Content starts

-- pv_equiv track=rewrite | github.com/mesoSPIM/mesoSPIM-control | mesoSPIM/src/plugins/support_files/ImageWriters/OmeZarrWriterMP/omezarr_writer.py | plan_levels
-- ===== SOURCE A (Python) =====
-- def ceil_div(a, b):  # integer ceil
--     return -(-a // b)
--
-- def level_factors(level: int, xy_levels: int):
--     """Per-level physical scaling factors relative to level 0 for (z,y,x)."""
--     if level <= xy_levels:
--         zf = 1
--     else:
--         zf = 2 ** (level - xy_levels)
--     yf = 2 ** level
--     xf = 2 ** level
--     return zf, yf, xf
--
-- def plan_levels(y, x, z_estimate, xy_levels, min_dim=256):
--     """Total levels given XY-only prelude, then 3D, stopping when
--        min(y_l, x_l) < min_dim or z_l < 1."""
--     L = 1
--     while True:
--         zf, yf, xf = level_factors(L, xy_levels)
--         y_l = ceil_div(y, yf)
--         x_l = ceil_div(x, xf)
--         z_l = ceil_div(z_estimate, zf)
--         if min(y_l, x_l) < min_dim or z_l < 1:
--             break
--         L += 1
--     return L
-- ===== SOURCE B (Python) =====
-- def plan_levels(y, x, z_estimate, xy_levels, min_dim=256):
--     """Total levels given XY-only prelude, then 3D, stopping when
--        min(y_l, x_l) < min_dim or z_l < 1.
--        Closed form: no halving loop."""
--     if z_estimate < 1:
--         return 1          # z_l = z_estimate < 1 already at level 1
--     m = min(y, x)
--     if m < 1:
--         return 1          # min(y_1, x_1) <= 0 < min_dim already at level 1
--     # smallest L >= 1 with ceil(m / 2**L) < min_dim, i.e. 2**L >= ceil(m / (min_dim - 1))
--     q = -(-m // (min_dim - 1))
--     return max(1, (q - 1).bit_length())
-- ===== Notes on version B (the rewrite author's own statement) =====
-- stated objective: simpler
-- what changed: The unbounded halving while-loop is replaced by a closed form: using min(ceil(y/2^L),ceil(x/2^L)) = ceil(min(y,x)/2^L), the first level L>=1 with ceil(m/2^L) < min_dim is computed directly as max(1, (ceil(m/(min_dim-1))-1).bit_length()), with the z<1 and min(y,x)<1 cases returned as constant-time early guards.
import Mathlib
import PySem

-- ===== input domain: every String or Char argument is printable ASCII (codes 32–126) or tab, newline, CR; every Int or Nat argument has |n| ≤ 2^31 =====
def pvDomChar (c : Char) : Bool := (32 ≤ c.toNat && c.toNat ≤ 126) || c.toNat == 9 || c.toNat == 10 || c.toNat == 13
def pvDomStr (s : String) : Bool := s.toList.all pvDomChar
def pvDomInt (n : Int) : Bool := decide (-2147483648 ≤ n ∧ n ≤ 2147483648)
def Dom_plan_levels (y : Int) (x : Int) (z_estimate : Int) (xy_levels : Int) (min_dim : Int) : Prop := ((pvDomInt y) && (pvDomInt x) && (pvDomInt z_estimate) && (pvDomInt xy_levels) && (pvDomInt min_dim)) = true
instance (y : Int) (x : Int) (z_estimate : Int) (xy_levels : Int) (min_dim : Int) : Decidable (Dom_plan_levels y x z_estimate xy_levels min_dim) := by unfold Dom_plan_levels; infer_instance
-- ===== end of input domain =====

-- B replaces A's unbounded halving while-loop by a closed-form bit-length computation
-- of the first breaking level, with constant-time early guards for z_estimate < 1 and
-- min(y, x) < 1 (objective: simpler).

-- ===== PORT A =====
def ceil_div (a : Int) (b : Int) : Int := -(PySem.Int.floordiv (-a) b)

-- Python's 2 ** e: in A the exponents actually reached are always ≥ 1 (level starts at 1
-- and grows; in the else branch level - xy_levels ≥ 1), so `.toNat` is exact there.
def level_factors (level : Int) (xy_levels : Int) : Int × Int × Int :=
  let zf : Int := if level ≤ xy_levels then 1 else 2 ^ (level - xy_levels).toNat
  let yf : Int := 2 ^ level.toNat
  let xf : Int := 2 ^ level.toNat
  (zf, yf, xf)

-- A's `while True` loop, made total with fuel. On every input admitted by
-- Pre_plan_levels (inside Dom) the loop breaks at some L ≤ 32 < 64, so fuel 64 is never
-- exhausted and the port is exact there; the inputs where Python's loop never breaks
-- (it diverges) are exactly the ones Pre_plan_levels excludes.
def planLoop (y : Int) (x : Int) (z_estimate : Int) (xy_levels : Int) (min_dim : Int) : Nat → Int → Int
  | 0, L => L
  | fuel + 1, L =>
    let f := level_factors L xy_levels
    let y_l := ceil_div y f.2.1
    let x_l := ceil_div x f.2.2
    let z_l := ceil_div z_estimate f.1
    if min y_l x_l < min_dim ∨ z_l < 1 then L
    else planLoop y x z_estimate xy_levels min_dim fuel (L + 1)

def plan_levels (y : Int) (x : Int) (z_estimate : Int) (xy_levels : Int) (min_dim : Int) : Int :=
  planLoop y x z_estimate xy_levels min_dim 64 1

-- ===== PORT B =====
-- Python's (q-1).bit_length() is PySem.Int.bitLength (Python-exact, also on negatives).
def plan_levels_alt (y : Int) (x : Int) (z_estimate : Int) (xy_levels : Int) (min_dim : Int) : Int :=
  if z_estimate < 1 then 1
  else
    let m := min y x
    if m < 1 then 1
    else
      let q := -(PySem.Int.floordiv (-m) (min_dim - 1))
      max 1 ((PySem.Int.bitLength (q - 1) : Int))

-- ===== PRECONDITION & SPEC =====
-- Pre_ admits exactly the inputs on which A's while-loop ever breaks (A returns);
-- outside it Python's A loops forever: with z_estimate ≥ 1 the z-condition never fires,
-- and the XY minimum min(ceil(y/2^L), ceil(x/2^L)) is smallest at L = 1 when
-- min(y,x) ≤ 0 (it then rises towards 0) and tends to 1 when 1 ≤ y, x.
def Pre_plan_levels (y : Int) (x : Int) (z_estimate : Int) (xy_levels : Int) (min_dim : Int) : Prop :=
  z_estimate ≤ 0 ∨
  (min y x ≤ 0 ∧ min (-(PySem.Int.floordiv (-y) 2)) (-(PySem.Int.floordiv (-x) 2)) < min_dim) ∨
  (1 ≤ y ∧ 1 ≤ x ∧ 2 ≤ min_dim)

instance (y : Int) (x : Int) (z_estimate : Int) (xy_levels : Int) (min_dim : Int) : Decidable (Pre_plan_levels y x z_estimate xy_levels min_dim) := by unfold Pre_plan_levels; infer_instance

def pvWitness_plan_levels : Int × Int × Int × Int × Int := (1000, 1000, 50, 2, 256)

def Spec_plan_levels (y : Int) (x : Int) (z_estimate : Int) (xy_levels : Int) (min_dim : Int) (out : Int) : Prop := out = plan_levels_alt y x z_estimate xy_levels min_dim
instance (y : Int) (x : Int) (z_estimate : Int) (xy_levels : Int) (min_dim : Int) (out : Int) : Decidable (Spec_plan_levels y x z_estimate xy_levels min_dim out) := by unfold Spec_plan_levels; infer_instance

-- ===== CLAIM (what is proved, stated in full; the proofs are below) =====
def Claim_equal_plan_levels : Prop := ∀ (y : Int) (x : Int) (z_estimate : Int) (xy_levels : Int) (min_dim : Int), Dom_plan_levels y x z_estimate xy_levels min_dim → Pre_plan_levels y x z_estimate xy_levels min_dim → Spec_plan_levels y x z_estimate xy_levels min_dim (plan_levels y x z_estimate xy_levels min_dim)

-- ===== LEMMAS AND PROOFS =====

-- The loop condition at level L, as a Bool (proof-side abbreviation of A's test).
def pvCond (y : Int) (x : Int) (z_estimate : Int) (xy_levels : Int) (min_dim : Int) (L : Int) : Bool :=
  decide (min (ceil_div y (2 ^ L.toNat)) (ceil_div x (2 ^ L.toNat)) < min_dim) ||
  decide (ceil_div z_estimate (if L ≤ xy_levels then (1 : Int) else 2 ^ (L - xy_levels).toNat) < 1)

lemma planLoop_succ (y x z xy md : Int) (fuel : Nat) (L : Int) :
    planLoop y x z xy md (fuel + 1) L =
      if pvCond y x z xy md L then L else planLoop y x z xy md fuel (L + 1) := by
  simp only [planLoop, level_factors, pvCond, Bool.or_eq_true, decide_eq_true_eq]
  split <;> rfl

-- The loop returns the FIRST level ≥ its start where the condition holds.
lemma planLoop_first (y x z xy md : Int) :
    ∀ (fuel : Nat) (L T : Int), L ≤ T → T < L + (fuel : Int) →
      pvCond y x z xy md T = true →
      (∀ K, L ≤ K → K < T → pvCond y x z xy md K = false) →
      planLoop y x z xy md fuel L = T := by
  intro fuel
  induction fuel with
  | zero => intro L T h1 h2 _ _; omega
  | succ n ih =>
    intro L T h1 h2 hT hno
    rw [planLoop_succ]
    by_cases hc : pvCond y x z xy md L = true
    · rcases eq_or_lt_of_le h1 with heq | hlt
      · subst heq; rw [if_pos hc]
      · exact absurd hc (by simp [hno L le_rfl hlt])
    · have hne : L ≠ T := fun h => hc (h ▸ hT)
      simp only [hc, if_false, Bool.false_eq_true]
      exact ih (L + 1) T (by omega) (by push_cast at h2 ⊢; omega) hT
        (fun K hK1 hK2 => hno K (by omega) hK2)

-- ceiling-division brackets (b > 0)
lemma ceil_div_lt_iff {a b c : Int} (hb : 0 < b) : ceil_div a b < c ↔ a ≤ (c - 1) * b := by
  unfold ceil_div
  rw [show (-(PySem.Int.floordiv (-a) b) < c) ↔ (1 - c ≤ PySem.Int.floordiv (-a) b) from by omega,
      PySem.Int.le_floordiv_iff_mul_le hb]
  constructor <;> intro h <;> nlinarith

lemma ceil_div_le_iff {a b c : Int} (hb : 0 < b) : ceil_div a b ≤ c ↔ a ≤ c * b := by
  unfold ceil_div
  rw [show (-(PySem.Int.floordiv (-a) b) ≤ c) ↔ (-c ≤ PySem.Int.floordiv (-a) b) from by omega,
      PySem.Int.le_floordiv_iff_mul_le hb]
  constructor <;> intro h <;> nlinarith

lemma one_le_ceil_div {a b : Int} (hb : 0 < b) (ha : 1 ≤ a) : 1 ≤ ceil_div a b := by
  unfold ceil_div
  have := (PySem.Int.floordiv_lt_iff_lt_mul (a := -a) (b := b) (q := 0) hb).mpr (by nlinarith)
  omega

lemma ceil_div_nonpos {a b : Int} (hb : 0 < b) (ha : a ≤ 0) : ceil_div a b ≤ 0 := by
  unfold ceil_div
  have := (PySem.Int.le_floordiv_iff_mul_le (a := -a) (b := b) (q := 0) hb).mpr (by nlinarith)
  omega

-- with z ≥ 1 the z-condition never fires, and the XY test collapses onto min y x
lemma pvCond_char (y x z xy md : Int) (hz : 1 ≤ z) (L : Int) :
    pvCond y x z xy md L = true ↔ min y x ≤ (md - 1) * 2 ^ L.toNat := by
  have hzf : (0 : Int) < (if L ≤ xy then (1 : Int) else 2 ^ (L - xy).toNat) := by
    split <;> positivity
  have hP : (0 : Int) < 2 ^ L.toNat := by positivity
  have hnz : ¬ (ceil_div z (if L ≤ xy then (1 : Int) else 2 ^ (L - xy).toNat) < 1) := by
    have := one_le_ceil_div hzf hz; omega
  simp only [pvCond, Bool.or_eq_true, decide_eq_true_eq, hnz, or_false,
    min_lt_iff, ceil_div_lt_iff hP, ← min_le_iff]

-- A stops at level 1 when the level-1 condition already holds
lemma planLoop_at_one (y x z xy md : Int) (h : pvCond y x z xy md 1 = true) :
    planLoop y x z xy md 64 1 = 1 :=
  planLoop_first y x z xy md 64 1 1 le_rfl (by norm_num) h (fun K h1 h2 => absurd h1 (by omega))

-- ===== VERDICT (by name: the statement is the Claim_ definition above) =====
theorem plan_levels_spec : Claim_equal_plan_levels := by
  intro y x z xy md hdom hpre
  unfold Spec_plan_levels
  simp only [Dom_plan_levels, pvDomInt, Bool.and_eq_true, decide_eq_true_eq] at hdom
  obtain ⟨⟨⟨⟨hy, hx⟩, hzb⟩, hxyb⟩, hmdb⟩ := hdom
  show plan_levels y x z xy md = plan_levels_alt y x z xy md
  by_cases hz : z < 1
  · -- z_estimate < 1: both return 1
    have hzf : (0 : Int) < (if (1 : Int) ≤ xy then (1 : Int) else 2 ^ ((1 : Int) - xy).toNat) := by
      split <;> positivity
    have hcond : pvCond y x z xy md 1 = true := by
      have := ceil_div_nonpos hzf (show z ≤ 0 by omega)
      simp only [pvCond, Bool.or_eq_true, decide_eq_true_eq]
      right; omega
    rw [plan_levels, planLoop_at_one y x z xy md hcond, plan_levels_alt, if_pos hz]
  · have hz1 : (1 : Int) ≤ z := by omega
    by_cases hm : min y x < 1
    · -- min(y,x) < 1: Pre_ forces the level-1 break; both return 1
      have hpre2 : min (ceil_div y 2) (ceil_div x 2) < md := by
        rcases hpre with h | ⟨_, h⟩ | ⟨h1, h2, _⟩
        · omega
        · exact h
        · simp only [min_lt_iff] at hm; omega
      have hcond : pvCond y x z xy md 1 = true := by
        rw [pvCond_char y x z xy md hz1 1]
        have h2 : (0 : Int) < 2 := by norm_num
        rw [min_lt_iff, ceil_div_lt_iff h2, ceil_div_lt_iff h2, ← min_le_iff] at hpre2
        simpa using hpre2
      rw [plan_levels, planLoop_at_one y x z xy md hcond, plan_levels_alt, if_neg hz,
        if_pos hm]
    · -- main case: 1 ≤ y, x and min_dim ≥ 2; closed form vs loop
      have hmin1 : (1 : Int) ≤ min y x := by omega
      have hmd : (2 : Int) ≤ md := by
        rcases hpre with h | ⟨h, _⟩ | ⟨_, _, h⟩
        · omega
        · omega
        · exact h
      have hmdp : (0 : Int) < md - 1 := by omega
      set m : Int := min y x with hm_def
      set q : Int := ceil_div m (md - 1) with hq_def
      have hq1 : (1 : Int) ≤ q := one_le_ceil_div hmdp hmin1
      have hqm : q ≤ m := by
        rw [hq_def, ceil_div_le_iff hmdp]; nlinarith
      have hmq : m ≤ q * (md - 1) := by
        rw [← ceil_div_le_iff hmdp]
      have hmB : m ≤ 2147483648 := by
        have : m ≤ y := min_le_left y x
        omega
      set bl : Nat := PySem.Int.bitLength (q - 1) with hbl_def
      have hqtn : (q - 1).natAbs = (q - 1).toNat := by omega
      have hq_lt : q - 1 < (2 : Int) ^ bl := by
        have h := PySem.Int.lt_two_pow_bitLength (q - 1)
        rw [hqtn] at h
        have : ((q - 1).toNat : Int) < ((2 ^ bl : Nat) : Int) := by exact_mod_cast h
        push_cast at this; omega
      have hbl32 : bl ≤ 32 := by
        by_contra hcon
        have hq2 : (2 : Int) ≤ q := by
          by_contra h2
          have : q = 1 := by omega
          rw [this] at hbl_def
          simp [PySem.Int.bitLength_zero] at hbl_def
          omega
        have hne : q - 1 ≠ 0 := by omega
        have h := PySem.Int.two_pow_bitLength_le (q - 1) hne
        rw [hqtn, ← hbl_def] at h
        have h33 : 33 ≤ bl := by omega
        have : 2 ^ 32 ≤ 2 ^ (bl - 1) := Nat.pow_le_pow_right (by norm_num) (by omega)
        have hle : ((2 : Nat) ^ (bl - 1) : Int) ≤ q - 1 := by
          have := h
          omega
        have : ((2 : Nat) ^ 32 : Int) ≤ ((2 : Nat) ^ (bl - 1) : Int) := by exact_mod_cast this
        have hbig : ((2 : Nat) ^ 32 : Int) ≤ q - 1 := le_trans this hle
        norm_num at hbig
        omega
      set T : Int := max 1 ((bl : Nat) : Int) with hT_def
      have hT1 : (1 : Int) ≤ T := le_max_left _ _
      have hTtn : T.toNat = max 1 bl := by omega
      have hblT : bl ≤ T.toNat := by omega
      have hcondT : pvCond y x z xy md T = true := by
        rw [pvCond_char y x z xy md hz1 T]
        have hqP : q ≤ (2 : Int) ^ T.toNat := by
          have h1 : (2 : Int) ^ bl ≤ (2 : Int) ^ T.toNat := by
            have := Nat.pow_le_pow_right (show 1 ≤ 2 by norm_num) hblT
            exact_mod_cast this
          omega
        calc m ≤ q * (md - 1) := hmq
          _ ≤ (md - 1) * 2 ^ T.toNat := by nlinarith
      have hnoK : ∀ K, (1 : Int) ≤ K → K < T → pvCond y x z xy md K = false := by
        intro K hK1 hKT
        have hbl2 : (2 : Int) ≤ (bl : Int) := by omega
        have hq2 : (2 : Int) ≤ q := by
          by_contra h2
          have : q = 1 := by omega
          rw [this] at hbl_def
          simp [PySem.Int.bitLength_zero] at hbl_def
          omega
        have hne : q - 1 ≠ 0 := by omega
        have hup := PySem.Int.two_pow_bitLength_le (q - 1) hne
        rw [hqtn, ← hbl_def] at hup
        have hKbl : K.toNat ≤ bl - 1 := by omega
        have h2K : (2 : Nat) ^ K.toNat ≤ 2 ^ (bl - 1) := Nat.pow_le_pow_right (by norm_num) hKbl
        have hcast : ∀ k : Nat, (((2 : Nat) ^ k : Nat) : Int) = (2 : Int) ^ k := by
          intro k; push_cast; ring
        have hup' : (((2 : Nat) ^ (bl - 1) : Nat) : Int) ≤ q - 1 := by omega
        have h2Kq : (2 : Int) ^ K.toNat ≤ q - 1 := by
          have h2K' : (((2 : Nat) ^ K.toNat : Nat) : Int) ≤ (((2 : Nat) ^ (bl - 1) : Nat) : Int) :=
            Nat.cast_le.mpr h2K
          rw [hcast] at h2K'
          omega
        rw [← Bool.not_eq_true, pvCond_char y x z xy md hz1 K]
        intro hle
        have : q ≤ (2 : Int) ^ K.toNat := by
          rw [hq_def, ceil_div_le_iff hmdp]; nlinarith
        omega
      have hA : plan_levels y x z xy md = T := by
        rw [plan_levels]
        exact planLoop_first y x z xy md 64 1 T hT1 (by omega) hcondT
          (fun K h1 h2 => hnoK K h1 h2)
      have hB : plan_levels_alt y x z xy md = T := by
        rw [plan_levels_alt, if_neg hz]
        simp only [← hm_def, if_neg hm]
        rw [hT_def, hbl_def, hq_def, ceil_div]
      rw [hA, hB]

Content ends

Directions
Look above for the line containing "by_cases hz : z < 1" and the line containing "have hpre2 : min". Transcribe both, with the lines between them, exactly.

Finished task
  by_cases hz : z < 1
  · -- z_estimate < 1: both return 1
    have hzf : (0 : Int) < (if (1 : Int) ≤ xy then (1 : Int) else 2 ^ ((1 : Int) - xy).toNat) := by
      split <;> positivity
    have hcond : pvCond y x z xy md 1 = true := by
      have := ceil_div_nonpos hzf (show z ≤ 0 by omega)
      simp only [pvCond, Bool.or_eq_true, decide_eq_true_eq]
      right; omega
    rw [plan_levels, planLoop_at_one y x z xy md hcond, plan_levels_alt, if_pos hz]
  · have hz1 : (1 : Int) ≤ z := by omega
    by_cases hm : min y x < 1
    · -- min(y,x) < 1: Pre_ forces the level-1 break; both return 1
      have hpre2 : min (ceil_div y 2) (ceil_div x 2) < md := by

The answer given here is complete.